Work to be completed =>
Which lines of the data hold the word "induction"? Copy all of them.

Available records =>
"""

lemma pvYLoop_apply (ph : Nat) (ycls : List Int) (k : Nat) (a : Int)
    (g : List (List (Int × Int × Int × Int))) (pw ph' : Nat) (hs : pvShape g pw ph')
    (hk : k < pw) (hph : ph ≤ ph') (k' l' : Nat) :
    pvCell (pvYLoop ph ycls k a g) k' l' =
      if k' = k ∧ l' < ph ∧ ycls.getD l' 0 ≠ 0 then pvBump a (ycls.getD l' 0) (pvCell g k' l') else pvCell g k' l' := by
  induction ph generalizing k' l' with
  | zero => simp [pvYLoop]
  | succ n ih =>
    have hn : n ≤ ph' := by omega
    have hfold : pvYLoop (n+1) ycls k a g =
        (if ycls.getD n 0 = 0 then pvYLoop n ycls k a g
         else (pvYLoop n ycls k a g).modify k (fun row => row.modify n (pvBump a (ycls.getD n 0)))) := by
      rw [pvYLoop, List.range_succ, List.foldl_append]; rfl
    rw [hfold]
    by_cases hb : ycls.getD n 0 = 0
    · rw [if_pos hb, ih hn]
      by_cases hc : k' = k ∧ l' < n ∧ ycls.getD l' 0 ≠ 0
      · rw [if_pos hc, if_pos ⟨hc.1, by omega, hc.2.2⟩]
      · rw [if_neg hc, if_neg ?_]
        rintro ⟨h1, h2, h3⟩
        rcases Nat.lt_succ_iff_lt_or_eq.mp h2 with h | h
        · exact hc ⟨h1, h, h3⟩
        · subst h; exact h3 hb
    · rw [if_neg hb,
          pvCell_modify _ pw ph' _ _ _ (pvYLoop_shape _ _ _ _ _ _ _ hs) hk (by omega) k' l']
      by_cases hkl : k' = k ∧ l' = n
      · obtain ⟨h1, h2⟩ := hkl
        subst h1 h2
        rw [if_pos ⟨rfl, rfl⟩, ih hn, if_neg (by omega), if_pos ⟨rfl, by omega, hb⟩]
      · rw [if_neg hkl, ih hn]
        by_cases hc : k' = k ∧ l' < n ∧ ycls.getD l' 0 ≠ 0
        · rw [if_pos hc, if_pos ⟨hc.1, by omega, hc.2.2⟩]
        · rw [if_neg hc, if_neg ?_]
          rintro ⟨h1, h2, h3⟩
          rcases Nat.lt_succ_iff_lt_or_eq.mp h2 with h | h
          · exact hc ⟨h1, h, h3⟩
          · exact hkl ⟨h1, h⟩

lemma pvXLoop_apply (pw' ph : Nat) (xcls ycls : List Int)
    (g : List (List (Int × Int × Int × Int))) (pw ph' : Nat) (hs : pvShape g pw ph')
    (hpw : pw' ≤ pw) (hph : ph ≤ ph') (k' l' : Nat) :
    pvCell (pvXLoop pw' ph xcls ycls g) k' l' =
      if k' < pw' ∧ xcls.getD k' 0 ≠ 0 ∧ l' < ph ∧ ycls.getD l' 0 ≠ 0
      then pvBump (xcls.getD k' 0) (ycls.getD l' 0) (pvCell g k' l') else pvCell g k' l' := by
  induction pw' generalizing k' l' with
  | zero => simp [pvXLoop]
  | succ n ih =>
    have hn : n ≤ pw := by omega
    have hfold : pvXLoop (n+1) ph xcls ycls g =
        (if xcls.getD n 0 = 0 then pvXLoop n ph xcls ycls g
         else pvYLoop ph ycls n (xcls.getD n 0) (pvXLoop n ph xcls ycls g)) := by
      rw [pvXLoop, List.range_succ, List.foldl_append]; rfl
    rw [hfold]
    by_cases ha : xcls.getD n 0 = 0
    · rw [if_pos ha, ih hn]
      by_cases hc : k' < n ∧ xcls.getD k' 0 ≠ 0 ∧ l' < ph ∧ ycls.getD l' 0 ≠ 0
      · rw [if_pos hc, if_pos ⟨by omega, hc.2⟩]
      · rw [if_neg hc, if_neg ?_]
        rintro ⟨h1, h2, h3⟩
        rcases Nat.lt_succ_iff_lt_or_eq.mp h1 with h | h
        · exact hc ⟨h, h2, h3⟩
        · subst h; exact h2 ha
    · rw [if_neg ha,
          pvYLoop_apply _ _ _ _ _ pw ph' (pvXLoop_shape _ _ _ _ _ _ _ hs) (by omega) hph k' l']
      by_cases hy : k' = n ∧ l' < ph ∧ ycls.getD l' 0 ≠ 0
      · obtain ⟨h1, h2⟩ := hy
        subst h1
        rw [if_pos ⟨rfl, h2⟩, ih hn, if_neg (by omega), if_pos ⟨by omega, ha, h2⟩]
      · rw [if_neg hy, ih hn]
        by_cases hc : k' < n ∧ xcls.getD k' 0 ≠ 0 ∧ l' < ph ∧ ycls.getD l' 0 ≠ 0
        · rw [if_pos hc, if_pos ⟨by omega, hc.2⟩]
        · rw [if_neg hc, if_neg ?_]
          rintro ⟨h1, h2, h3⟩
          rcases Nat.lt_succ_iff_lt_or_eq.mp h1 with h | h
          · exact hc ⟨h, h2, h3⟩
          · exact hy ⟨h, h3⟩

lemma pvAddRobot_shape (width height : Int) (pw ph : Nat)
    (g : List (List (Int × Int × Int × Int))) (r : (Int × Int) × (Int × Int))
    (hs : pvShape g pw ph) : pvShape (pvAddRobot width height pw ph g r) pw ph :=
  pvXLoop_shape _ _ _ _ _ _ _ hs

lemma pvAddRobot_apply (width height : Int) (pw ph : Nat)
    (g : List (List (Int × Int × Int × Int))) (r : (Int × Int) × (Int × Int))
    (hs : pvShape g pw ph) (k l : Nat) (hk : k < pw) (hl : l < ph) :
    pvCell (pvAddRobot width height pw ph g r) k l = pvQAdd (pvCell g k l) (pvContrib width height r (k : Int) (l : Int)) := by
  rw [pvAddRobot, pvXLoop_apply _ _ _ _ _ pw ph hs le_rfl le_rfl]
  rw [PySem.List.getD_map_range _ _ _ _ hk, PySem.List.getD_map_range _ _ _ _ hl]
  rw [pvContrib]
  by_cases hx : pvSign (PySem.Int.mod (r.1.1 + (k : Int) * r.2.1) width) (PySem.Int.floordiv width 2) = 0
  · rw [if_neg (by tauto), if_pos (Or.inl hx)]; simp [pvQAdd]
  · by_cases hy : pvSign (PySem.Int.mod (r.1.2 + (l : Int) * r.2.2) height) (PySem.Int.floordiv height 2) = 0
    · rw [if_neg (by tauto), if_pos (Or.inr hy)]; simp [pvQAdd]
    · rw [if_pos ⟨hk, hx, hl, hy⟩, if_neg (by tauto), pvBump_add]

lemma pvGrid_apply (width height : Int) (pw ph : Nat) (rs : List ((Int × Int) × (Int × Int)))
    (k l : Nat) (hk : k < pw) (hl : l < ph) :
    ∀ g, pvShape g pw ph → pvCell (rs.foldl (pvAddRobot width height pw ph) g) k l =
      (rs.map (fun r => pvContrib width height r (k : Int) (l : Int))).foldl pvQAdd (pvCell g k l) := by
  induction rs with
  | nil => intro g _; simp
  | cons r rs ih =>
    intro g hs
    rw [List.foldl_cons, ih _ (pvAddRobot_shape _ _ _ _ _ _ hs), List.map_cons, List.foldl_cons,
        pvAddRobot_apply _ _ _ _ _ _ hs _ _ hk hl]

lemma pvShape_replicate (pw ph : Nat) :
    pvShape (List.replicate pw (List.replicate ph ((0 : Int), (0 : Int), (0 : Int), (0 : Int)))) pw ph := by
  refine ⟨List.length_replicate, ?_⟩
  intro j hj
  rw [List.getD_eq_getElem?_getD, List.getElem?_replicate, if_pos hj]
  simp

lemma pvBranch_eq (x hw y hh : Int) (q : Int × Int × Int × Int) :
    (if x < hw ∧ y < hh then (q.1 + 1, q.2.1, q.2.2.1, q.2.2.2)
     else if x > hw ∧ y < hh then (q.1, q.2.1 + 1, q.2.2.1, q.2.2.2)
     else if x > hw ∧ y > hh then (q.1, q.2.1, q.2.2.1 + 1, q.2.2.2)
     else if x < hw ∧ y > hh then (q.1, q.2.1, q.2.2.1, q.2.2.2 + 1)
     else q)
    = pvQAdd q (if pvSign x hw = 0 ∨ pvSign y hh = 0 then (0, 0, 0, 0)
                else pvBump (pvSign x hw) (pvSign y hh) (0, 0, 0, 0)) := by
  rcases lt_trichotomy x hw with hx | hx | hx
  · have sx : pvSign x hw = -1 := by simp [pvSign, hx, not_lt.mpr hx.le]
    rcases lt_trichotomy y hh with hy | hy | hy
    · have sy : pvSign y hh = -1 := by simp [pvSign, hy, not_lt.mpr hy.le]
      rw [if_pos ⟨hx, hy⟩, sx, sy]
      norm_num [pvBump, pvQAdd]
    · have sy : pvSign y hh = 0 := by simp [pvSign, hy]
      rw [sx, sy]
      simp [hy, lt_self_iff_false, pvQAdd]
    · have sy : pvSign y hh = 1 := by simp [pvSign, hy, not_lt.mpr hy.le]
      rw [if_neg (by rintro ⟨_, h⟩; exact absurd hy (not_lt.mpr h.le)),
          if_neg (by rintro ⟨h, _⟩; exact absurd hx (not_lt.mpr h.le)),
          if_neg (by rintro ⟨h, _⟩; exact absurd hx (not_lt.mpr h.le)),
          if_pos ⟨hx, hy⟩, sx, sy]
      norm_num [pvBump, pvQAdd]
  · have sx : pvSign x hw = 0 := by simp [pvSign, hx]
    rw [sx]
    simp [hx, lt_self_iff_false, pvQAdd]
  · have sx : pvSign x hw = 1 := by simp [pvSign, hx, not_lt.mpr hx.le]
    rcases lt_trichotomy y hh with hy | hy | hy
    · have sy : pvSign y hh = -1 := by simp [pvSign, hy, not_lt.mpr hy.le]
      rw [if_neg (by rintro ⟨h, _⟩; exact absurd hx (not_lt.mpr h.le)),
          if_pos ⟨hx, hy⟩, sx, sy]
      norm_num [pvBump, pvQAdd]
    · have sy : pvSign y hh = 0 := by simp [pvSign, hy]
      rw [sx, sy]
      simp [hy, lt_self_iff_false, pvQAdd]
    · have sy : pvSign y hh = 1 := by simp [pvSign, hy, not_lt.mpr hy.le]
      rw [if_neg (by rintro ⟨h, _⟩; exact absurd hx (not_lt.mpr h.le)),
          if_neg (by rintro ⟨_, h⟩; exact absurd hy (not_lt.mpr h.le)),
          if_pos ⟨hx, hy⟩, sx, sy]
      norm_num [pvBump, pvQAdd]

lemma part_1_eq (height width turns : Int) (rs : List ((Int × Int) × (Int × Int))) :
    part_1 height width turns rs =
      pvProd ((rs.map (fun r => pvContrib width height r turns turns)).foldl pvQAdd (0, 0, 0, 0)) := by
  have key : ∀ (q : Int × Int × Int × Int),
      rs.foldl (fun (q : Int × Int × Int × Int) r =>
        let xy := move_robot width height turns r.1.1 r.1.2 r.2.1 r.2.2
        if xy.1 < PySem.Int.floordiv width 2 ∧ xy.2 < PySem.Int.floordiv height 2 then (q.1 + 1, q.2.1, q.2.2.1, q.2.2.2)
        else if xy.1 > PySem.Int.floordiv width 2 ∧ xy.2 < PySem.Int.floordiv height 2 then (q.1, q.2.1 + 1, q.2.2.1, q.2.2.2)
        else if xy.1 > PySem.Int.floordiv width 2 ∧ xy.2 > PySem.Int.floordiv height 2 then (q.1, q.2.1, q.2.2.1 + 1, q.2.2.2)
        else if xy.1 < PySem.Int.floordiv width 2 ∧ xy.2 > PySem.Int.floordiv height 2 then (q.1, q.2.1, q.2.2.1, q.2.2.2 + 1)
        else q) q = (rs.map (fun r => pvContrib width height r turns turns)).foldl pvQAdd q := by
    induction rs with
    | nil => intro q; simp
    | cons r rs ih =>
      intro q
      rw [List.foldl_cons, List.map_cons, List.foldl_cons, ← ih]
      congr 1
      show _ = pvQAdd q (pvContrib width height r turns turns)
      rw [pvContrib]
      exact pvBranch_eq _ _ _ _ q
  rw [part_1, pvProd, key (0, 0, 0, 0)]

lemma pymod_congr (a b w : Int) (h : w ∣ (a - b)) : PySem.Int.mod a w = PySem.Int.mod b w := by
  obtain ⟨c, hc⟩ := h
  have : a = b + w * c := by linarith
  rw [this]
  simp [PySem.Int.mod, Int.add_mul_fmod_self_left]

lemma pvPhase_eq (w : Int) (hw : w ≠ 0) (t : Int) (x v : Int) :
    PySem.Int.mod (x + ((PySem.Int.mod t ((w.natAbs : Int))).toNat : Int) * v) w = PySem.Int.mod (x + t * v) w := by
  have hpos : (0 : Int) < (w.natAbs : Int) := by
    have := Int.natAbs_pos.mpr hw; exact_mod_cast this
  rw [PySem.Int.mod_eq_emod_of_pos hpos]
  have hnn : 0 ≤ t % (w.natAbs : Int) := Int.emod_nonneg t (ne_of_gt hpos)
  rw [Int.toNat_of_nonneg hnn]
  apply pymod_congr
  have h1 : ((w.natAbs : Int)) ∣ (t % (w.natAbs : Int) - t) := by
    refine ⟨-(t / (w.natAbs : Int)), ?_⟩
    rw [Int.emod_def]
    ring
  have h2 : w ∣ ((w.natAbs : Int)) := Int.dvd_natAbs.mpr dvd_rfl
  have h3 : w ∣ (t % (w.natAbs : Int) - t) := dvd_trans h2 h1
  have : x + t % (w.natAbs : Int) * v - (x + t * v) = (t % (w.natAbs : Int) - t) * v := by ring
  rw [this]
  exact Dvd.dvd.mul_right h3 v

-- ===== VERDICT (by name: the statement is the Claim_ definition above) =====
lemma pvFold_zero (height width : Int) (l : List Int) (j : Int) :
    (l.foldl (fun (st : Int × Int) i =>
      if part_1 height width i [] < st.1 then (part_1 height width i [], i) else st) (0, j)) = (0, j) := by
  induction l generalizing j with
  | nil => rfl
  | cons i l ih =>
    rw [List.foldl_cons]
    have h0 : part_1 height width i [] = 0 := by rw [part_1_eq]; norm_num [pvProd]
    rw [h0]
    norm_num
    exact ih j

"""

Solved exercise =>
  induction ph generalizing k' l' with
  induction pw' generalizing k' l' with
  induction rs with
    induction rs with
  induction l generalizing j with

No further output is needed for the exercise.